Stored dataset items
·····

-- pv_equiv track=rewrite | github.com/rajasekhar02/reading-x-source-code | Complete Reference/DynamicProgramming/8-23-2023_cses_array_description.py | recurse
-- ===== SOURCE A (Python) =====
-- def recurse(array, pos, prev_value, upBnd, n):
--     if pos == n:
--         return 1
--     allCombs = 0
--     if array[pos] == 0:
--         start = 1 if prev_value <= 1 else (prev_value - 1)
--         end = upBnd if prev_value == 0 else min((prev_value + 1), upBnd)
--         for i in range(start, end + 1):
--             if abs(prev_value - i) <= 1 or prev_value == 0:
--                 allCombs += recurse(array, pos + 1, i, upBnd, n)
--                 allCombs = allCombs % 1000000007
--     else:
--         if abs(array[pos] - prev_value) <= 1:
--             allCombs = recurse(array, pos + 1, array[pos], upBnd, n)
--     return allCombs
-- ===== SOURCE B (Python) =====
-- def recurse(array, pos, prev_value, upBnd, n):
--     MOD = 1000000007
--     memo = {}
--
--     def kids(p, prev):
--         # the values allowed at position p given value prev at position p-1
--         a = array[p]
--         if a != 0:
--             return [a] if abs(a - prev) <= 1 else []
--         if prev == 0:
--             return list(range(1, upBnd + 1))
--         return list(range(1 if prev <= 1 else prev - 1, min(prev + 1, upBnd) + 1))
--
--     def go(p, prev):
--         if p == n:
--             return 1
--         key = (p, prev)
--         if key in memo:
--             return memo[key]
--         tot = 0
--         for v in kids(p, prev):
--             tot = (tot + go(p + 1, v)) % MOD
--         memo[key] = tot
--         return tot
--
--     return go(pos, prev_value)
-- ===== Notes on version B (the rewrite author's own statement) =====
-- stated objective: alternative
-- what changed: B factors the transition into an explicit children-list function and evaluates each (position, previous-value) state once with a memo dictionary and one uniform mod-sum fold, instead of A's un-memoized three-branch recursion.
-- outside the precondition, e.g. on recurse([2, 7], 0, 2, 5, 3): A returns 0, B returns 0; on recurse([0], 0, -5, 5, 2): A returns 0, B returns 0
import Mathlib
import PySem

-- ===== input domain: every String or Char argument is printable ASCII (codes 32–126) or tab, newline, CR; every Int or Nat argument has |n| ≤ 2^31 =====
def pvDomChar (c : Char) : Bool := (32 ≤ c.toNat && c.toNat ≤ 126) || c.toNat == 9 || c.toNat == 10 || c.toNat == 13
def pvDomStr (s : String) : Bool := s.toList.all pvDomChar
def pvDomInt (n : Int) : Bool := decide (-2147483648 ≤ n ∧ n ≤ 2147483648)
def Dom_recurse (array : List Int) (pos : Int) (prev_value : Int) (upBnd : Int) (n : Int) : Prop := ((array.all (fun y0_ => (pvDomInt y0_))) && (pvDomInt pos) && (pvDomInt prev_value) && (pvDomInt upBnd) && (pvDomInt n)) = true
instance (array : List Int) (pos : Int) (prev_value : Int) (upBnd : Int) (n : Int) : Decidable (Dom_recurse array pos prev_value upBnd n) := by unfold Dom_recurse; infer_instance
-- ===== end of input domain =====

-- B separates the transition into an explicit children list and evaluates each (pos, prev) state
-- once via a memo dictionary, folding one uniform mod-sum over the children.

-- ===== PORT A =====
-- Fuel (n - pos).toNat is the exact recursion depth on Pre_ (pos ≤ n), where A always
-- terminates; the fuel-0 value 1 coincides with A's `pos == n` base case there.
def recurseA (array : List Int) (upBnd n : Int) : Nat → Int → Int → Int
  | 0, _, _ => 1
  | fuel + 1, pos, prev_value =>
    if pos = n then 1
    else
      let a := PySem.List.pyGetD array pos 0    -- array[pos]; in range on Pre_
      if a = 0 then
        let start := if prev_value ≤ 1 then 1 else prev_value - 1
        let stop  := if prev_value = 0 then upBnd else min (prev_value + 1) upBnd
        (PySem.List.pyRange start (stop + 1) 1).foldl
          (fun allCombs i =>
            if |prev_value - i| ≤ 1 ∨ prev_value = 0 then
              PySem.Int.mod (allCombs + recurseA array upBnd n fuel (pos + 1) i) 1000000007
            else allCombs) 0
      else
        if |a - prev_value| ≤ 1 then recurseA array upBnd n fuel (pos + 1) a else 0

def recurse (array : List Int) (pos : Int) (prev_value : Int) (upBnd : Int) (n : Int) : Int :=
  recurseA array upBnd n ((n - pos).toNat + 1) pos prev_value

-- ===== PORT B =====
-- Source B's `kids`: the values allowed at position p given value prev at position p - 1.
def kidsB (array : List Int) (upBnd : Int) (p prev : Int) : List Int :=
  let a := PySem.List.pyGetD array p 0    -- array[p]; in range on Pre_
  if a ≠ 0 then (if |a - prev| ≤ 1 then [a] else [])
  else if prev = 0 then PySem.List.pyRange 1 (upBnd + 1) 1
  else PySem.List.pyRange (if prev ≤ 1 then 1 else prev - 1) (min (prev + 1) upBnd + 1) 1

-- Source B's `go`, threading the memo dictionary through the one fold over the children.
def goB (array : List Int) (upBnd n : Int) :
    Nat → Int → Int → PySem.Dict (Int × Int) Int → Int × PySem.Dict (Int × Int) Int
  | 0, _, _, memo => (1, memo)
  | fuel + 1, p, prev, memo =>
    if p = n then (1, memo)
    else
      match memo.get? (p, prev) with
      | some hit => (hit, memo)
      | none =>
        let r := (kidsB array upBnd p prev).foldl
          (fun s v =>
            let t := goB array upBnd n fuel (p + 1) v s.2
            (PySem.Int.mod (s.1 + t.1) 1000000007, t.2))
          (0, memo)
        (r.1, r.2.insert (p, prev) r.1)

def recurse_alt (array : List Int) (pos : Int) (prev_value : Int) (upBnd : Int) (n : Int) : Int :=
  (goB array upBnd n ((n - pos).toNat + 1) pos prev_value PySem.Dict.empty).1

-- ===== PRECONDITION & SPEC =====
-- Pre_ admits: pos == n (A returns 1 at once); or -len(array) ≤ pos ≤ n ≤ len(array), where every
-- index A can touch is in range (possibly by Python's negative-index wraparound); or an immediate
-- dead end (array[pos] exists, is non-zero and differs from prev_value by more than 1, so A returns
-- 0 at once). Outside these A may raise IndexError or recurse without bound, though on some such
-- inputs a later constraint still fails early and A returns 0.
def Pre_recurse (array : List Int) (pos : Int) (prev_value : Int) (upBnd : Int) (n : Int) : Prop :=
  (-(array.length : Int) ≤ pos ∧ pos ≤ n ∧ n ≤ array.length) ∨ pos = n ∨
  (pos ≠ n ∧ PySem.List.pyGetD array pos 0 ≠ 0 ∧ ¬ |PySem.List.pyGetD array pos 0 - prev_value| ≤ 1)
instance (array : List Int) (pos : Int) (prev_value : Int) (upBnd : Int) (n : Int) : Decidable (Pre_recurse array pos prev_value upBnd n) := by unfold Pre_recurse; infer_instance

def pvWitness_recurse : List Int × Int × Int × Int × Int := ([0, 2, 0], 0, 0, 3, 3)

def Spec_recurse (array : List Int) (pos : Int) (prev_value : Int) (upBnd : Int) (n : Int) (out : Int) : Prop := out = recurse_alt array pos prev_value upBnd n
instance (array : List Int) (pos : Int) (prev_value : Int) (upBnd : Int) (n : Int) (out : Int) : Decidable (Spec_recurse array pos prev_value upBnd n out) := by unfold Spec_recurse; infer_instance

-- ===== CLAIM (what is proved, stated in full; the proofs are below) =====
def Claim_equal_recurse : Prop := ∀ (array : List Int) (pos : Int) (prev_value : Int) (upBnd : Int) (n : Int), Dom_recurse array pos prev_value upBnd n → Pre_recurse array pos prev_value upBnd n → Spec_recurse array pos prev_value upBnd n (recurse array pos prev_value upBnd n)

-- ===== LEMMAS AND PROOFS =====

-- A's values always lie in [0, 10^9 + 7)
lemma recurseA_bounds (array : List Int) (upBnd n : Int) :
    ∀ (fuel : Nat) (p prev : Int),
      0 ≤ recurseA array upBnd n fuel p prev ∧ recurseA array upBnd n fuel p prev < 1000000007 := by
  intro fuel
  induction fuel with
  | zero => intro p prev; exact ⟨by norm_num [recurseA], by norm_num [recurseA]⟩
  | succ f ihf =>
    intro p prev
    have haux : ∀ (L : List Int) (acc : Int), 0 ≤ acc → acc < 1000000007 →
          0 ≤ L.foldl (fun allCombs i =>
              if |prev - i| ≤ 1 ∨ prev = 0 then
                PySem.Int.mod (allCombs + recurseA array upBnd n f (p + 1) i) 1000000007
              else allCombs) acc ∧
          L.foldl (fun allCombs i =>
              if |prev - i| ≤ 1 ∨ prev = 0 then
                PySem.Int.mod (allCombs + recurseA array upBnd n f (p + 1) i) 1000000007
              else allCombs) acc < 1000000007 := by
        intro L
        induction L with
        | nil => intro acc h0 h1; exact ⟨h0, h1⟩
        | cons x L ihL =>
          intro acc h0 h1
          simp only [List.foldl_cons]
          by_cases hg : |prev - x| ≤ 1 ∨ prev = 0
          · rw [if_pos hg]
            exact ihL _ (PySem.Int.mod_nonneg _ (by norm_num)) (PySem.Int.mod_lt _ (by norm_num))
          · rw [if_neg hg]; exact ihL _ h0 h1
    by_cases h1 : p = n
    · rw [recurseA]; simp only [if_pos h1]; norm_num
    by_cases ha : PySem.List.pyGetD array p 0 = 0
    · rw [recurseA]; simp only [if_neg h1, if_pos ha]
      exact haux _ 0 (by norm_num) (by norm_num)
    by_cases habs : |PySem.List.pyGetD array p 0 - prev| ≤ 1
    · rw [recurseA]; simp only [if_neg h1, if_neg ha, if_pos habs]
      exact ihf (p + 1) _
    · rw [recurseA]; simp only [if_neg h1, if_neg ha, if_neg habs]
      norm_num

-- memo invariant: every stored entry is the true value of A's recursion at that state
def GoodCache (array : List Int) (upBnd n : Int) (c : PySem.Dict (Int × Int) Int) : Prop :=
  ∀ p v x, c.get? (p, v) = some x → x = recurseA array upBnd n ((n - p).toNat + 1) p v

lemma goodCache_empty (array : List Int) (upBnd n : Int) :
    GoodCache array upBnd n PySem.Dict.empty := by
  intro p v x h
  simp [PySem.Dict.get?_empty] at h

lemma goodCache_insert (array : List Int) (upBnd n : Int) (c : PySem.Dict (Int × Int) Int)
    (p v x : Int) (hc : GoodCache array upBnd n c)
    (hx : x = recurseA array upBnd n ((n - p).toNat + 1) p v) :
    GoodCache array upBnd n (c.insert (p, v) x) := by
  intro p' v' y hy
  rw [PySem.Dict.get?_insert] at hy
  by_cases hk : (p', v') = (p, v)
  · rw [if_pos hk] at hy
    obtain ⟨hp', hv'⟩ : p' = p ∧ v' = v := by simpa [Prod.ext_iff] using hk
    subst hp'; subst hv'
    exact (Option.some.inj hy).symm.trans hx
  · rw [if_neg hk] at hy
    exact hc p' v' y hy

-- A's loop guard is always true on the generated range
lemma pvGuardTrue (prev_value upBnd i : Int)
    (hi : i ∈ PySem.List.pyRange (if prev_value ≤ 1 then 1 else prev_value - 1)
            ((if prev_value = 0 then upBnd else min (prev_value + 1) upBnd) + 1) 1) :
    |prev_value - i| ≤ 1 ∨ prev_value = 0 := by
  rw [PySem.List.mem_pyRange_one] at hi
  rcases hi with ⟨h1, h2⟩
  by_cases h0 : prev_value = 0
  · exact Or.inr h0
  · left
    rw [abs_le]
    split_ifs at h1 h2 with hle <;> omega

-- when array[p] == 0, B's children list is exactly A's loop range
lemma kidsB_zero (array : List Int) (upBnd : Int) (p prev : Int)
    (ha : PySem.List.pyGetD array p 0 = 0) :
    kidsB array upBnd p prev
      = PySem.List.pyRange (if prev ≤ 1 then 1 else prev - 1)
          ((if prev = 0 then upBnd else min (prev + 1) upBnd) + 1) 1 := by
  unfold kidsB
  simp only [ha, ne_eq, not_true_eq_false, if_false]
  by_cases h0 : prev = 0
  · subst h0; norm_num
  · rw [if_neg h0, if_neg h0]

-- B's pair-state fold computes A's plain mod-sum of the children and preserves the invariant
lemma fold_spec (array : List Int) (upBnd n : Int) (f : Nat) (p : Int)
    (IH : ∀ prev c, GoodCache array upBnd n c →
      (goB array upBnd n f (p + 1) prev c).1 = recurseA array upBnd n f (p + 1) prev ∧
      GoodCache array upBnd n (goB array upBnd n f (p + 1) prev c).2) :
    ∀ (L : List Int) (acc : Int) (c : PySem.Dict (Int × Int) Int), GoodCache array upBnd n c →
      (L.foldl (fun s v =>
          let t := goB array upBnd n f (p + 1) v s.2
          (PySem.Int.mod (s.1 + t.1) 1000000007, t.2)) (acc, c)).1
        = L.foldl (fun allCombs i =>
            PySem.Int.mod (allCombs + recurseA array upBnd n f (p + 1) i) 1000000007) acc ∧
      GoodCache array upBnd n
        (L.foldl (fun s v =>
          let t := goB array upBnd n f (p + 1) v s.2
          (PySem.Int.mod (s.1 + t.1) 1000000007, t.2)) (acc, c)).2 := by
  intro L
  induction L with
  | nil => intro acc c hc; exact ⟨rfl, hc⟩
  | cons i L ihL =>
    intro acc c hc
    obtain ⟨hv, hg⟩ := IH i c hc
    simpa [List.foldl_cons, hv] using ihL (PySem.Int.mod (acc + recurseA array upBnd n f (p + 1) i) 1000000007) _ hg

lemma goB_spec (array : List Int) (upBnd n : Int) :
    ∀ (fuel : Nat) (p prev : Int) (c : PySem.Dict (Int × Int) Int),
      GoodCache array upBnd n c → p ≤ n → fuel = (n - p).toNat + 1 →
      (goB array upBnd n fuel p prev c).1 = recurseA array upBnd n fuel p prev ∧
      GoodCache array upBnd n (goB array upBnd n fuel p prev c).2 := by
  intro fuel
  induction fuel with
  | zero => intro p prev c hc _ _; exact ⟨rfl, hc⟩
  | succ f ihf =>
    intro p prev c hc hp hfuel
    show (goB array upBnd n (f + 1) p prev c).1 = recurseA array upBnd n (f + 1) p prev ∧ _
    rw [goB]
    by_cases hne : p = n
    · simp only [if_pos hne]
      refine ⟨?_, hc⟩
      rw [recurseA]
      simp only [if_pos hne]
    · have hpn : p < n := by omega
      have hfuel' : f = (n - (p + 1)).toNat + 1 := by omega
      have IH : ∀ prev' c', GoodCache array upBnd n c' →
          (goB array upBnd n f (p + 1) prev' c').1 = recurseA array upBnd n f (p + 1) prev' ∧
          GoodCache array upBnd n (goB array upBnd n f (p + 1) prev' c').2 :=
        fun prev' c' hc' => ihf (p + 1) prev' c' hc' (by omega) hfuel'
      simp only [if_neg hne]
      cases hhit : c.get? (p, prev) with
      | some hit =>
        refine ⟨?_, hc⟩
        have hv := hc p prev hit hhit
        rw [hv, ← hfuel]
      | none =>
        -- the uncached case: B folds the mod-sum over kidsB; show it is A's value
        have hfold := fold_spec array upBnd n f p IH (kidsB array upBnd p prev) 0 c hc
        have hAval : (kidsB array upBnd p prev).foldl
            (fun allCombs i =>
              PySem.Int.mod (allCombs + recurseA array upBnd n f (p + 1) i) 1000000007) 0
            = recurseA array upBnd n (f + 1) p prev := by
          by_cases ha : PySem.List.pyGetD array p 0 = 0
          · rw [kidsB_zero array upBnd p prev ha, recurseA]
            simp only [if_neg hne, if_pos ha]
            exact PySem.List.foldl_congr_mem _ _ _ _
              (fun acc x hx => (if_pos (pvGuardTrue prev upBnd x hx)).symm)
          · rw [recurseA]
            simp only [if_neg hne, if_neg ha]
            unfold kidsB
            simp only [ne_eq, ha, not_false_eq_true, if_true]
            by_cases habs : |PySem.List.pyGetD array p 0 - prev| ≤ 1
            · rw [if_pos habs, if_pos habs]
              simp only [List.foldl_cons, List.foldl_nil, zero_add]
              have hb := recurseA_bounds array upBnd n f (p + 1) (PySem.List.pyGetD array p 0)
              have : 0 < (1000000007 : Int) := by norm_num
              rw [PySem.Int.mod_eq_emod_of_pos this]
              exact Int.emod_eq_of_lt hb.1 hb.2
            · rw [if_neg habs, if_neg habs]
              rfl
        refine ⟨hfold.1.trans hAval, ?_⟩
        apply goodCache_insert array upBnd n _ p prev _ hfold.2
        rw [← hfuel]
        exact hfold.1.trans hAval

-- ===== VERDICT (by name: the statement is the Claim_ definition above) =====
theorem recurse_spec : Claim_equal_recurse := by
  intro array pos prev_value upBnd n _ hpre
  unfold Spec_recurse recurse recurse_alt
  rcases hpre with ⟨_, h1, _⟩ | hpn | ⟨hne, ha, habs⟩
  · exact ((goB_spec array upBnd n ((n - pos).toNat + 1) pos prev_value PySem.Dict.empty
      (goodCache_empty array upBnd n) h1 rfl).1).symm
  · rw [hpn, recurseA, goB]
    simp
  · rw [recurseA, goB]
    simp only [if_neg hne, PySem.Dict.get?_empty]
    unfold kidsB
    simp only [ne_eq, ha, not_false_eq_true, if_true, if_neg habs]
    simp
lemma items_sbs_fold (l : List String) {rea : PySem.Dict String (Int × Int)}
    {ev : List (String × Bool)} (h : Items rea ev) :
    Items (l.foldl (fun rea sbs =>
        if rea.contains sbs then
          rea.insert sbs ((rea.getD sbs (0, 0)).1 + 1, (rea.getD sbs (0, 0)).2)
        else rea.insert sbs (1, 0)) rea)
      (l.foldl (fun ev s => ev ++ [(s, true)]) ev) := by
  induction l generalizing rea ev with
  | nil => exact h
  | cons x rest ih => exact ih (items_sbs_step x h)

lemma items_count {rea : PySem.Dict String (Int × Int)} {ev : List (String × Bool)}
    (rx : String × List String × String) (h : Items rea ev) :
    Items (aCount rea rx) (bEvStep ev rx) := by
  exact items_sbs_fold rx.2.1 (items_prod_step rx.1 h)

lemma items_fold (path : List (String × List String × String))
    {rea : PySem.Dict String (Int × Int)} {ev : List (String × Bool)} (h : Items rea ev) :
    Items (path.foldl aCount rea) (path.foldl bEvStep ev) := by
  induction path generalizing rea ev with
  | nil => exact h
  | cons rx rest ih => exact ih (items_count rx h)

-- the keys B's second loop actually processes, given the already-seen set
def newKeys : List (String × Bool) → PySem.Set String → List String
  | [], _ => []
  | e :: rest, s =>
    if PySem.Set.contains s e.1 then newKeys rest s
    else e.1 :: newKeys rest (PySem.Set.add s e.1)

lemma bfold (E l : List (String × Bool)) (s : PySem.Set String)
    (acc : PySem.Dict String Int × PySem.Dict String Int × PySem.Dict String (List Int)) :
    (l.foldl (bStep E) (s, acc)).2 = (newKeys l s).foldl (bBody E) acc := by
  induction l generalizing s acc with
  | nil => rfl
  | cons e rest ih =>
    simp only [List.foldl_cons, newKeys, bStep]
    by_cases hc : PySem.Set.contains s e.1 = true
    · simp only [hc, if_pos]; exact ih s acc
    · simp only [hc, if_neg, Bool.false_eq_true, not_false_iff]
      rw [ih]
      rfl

·····

ACTIVITY
Print, from the entries above, the line with "obtain ⟨hp', hv'⟩", the line with "rcases hi with ⟨h1, h2⟩" and all lines between them, exactly and with nothing else.

SOLUTION FOR THIS TASK
    obtain ⟨hp', hv'⟩ : p' = p ∧ v' = v := by simpa [Prod.ext_iff] using hk
    subst hp'; subst hv'
    exact (Option.some.inj hy).symm.trans hx
  · rw [if_neg hk] at hy
    exact hc p' v' y hy

-- A's loop guard is always true on the generated range
lemma pvGuardTrue (prev_value upBnd i : Int)
    (hi : i ∈ PySem.List.pyRange (if prev_value ≤ 1 then 1 else prev_value - 1)
            ((if prev_value = 0 then upBnd else min (prev_value + 1) upBnd) + 1) 1) :
    |prev_value - i| ≤ 1 ∨ prev_value = 0 := by
  rw [PySem.List.mem_pyRange_one] at hi
  rcases hi with ⟨h1, h2⟩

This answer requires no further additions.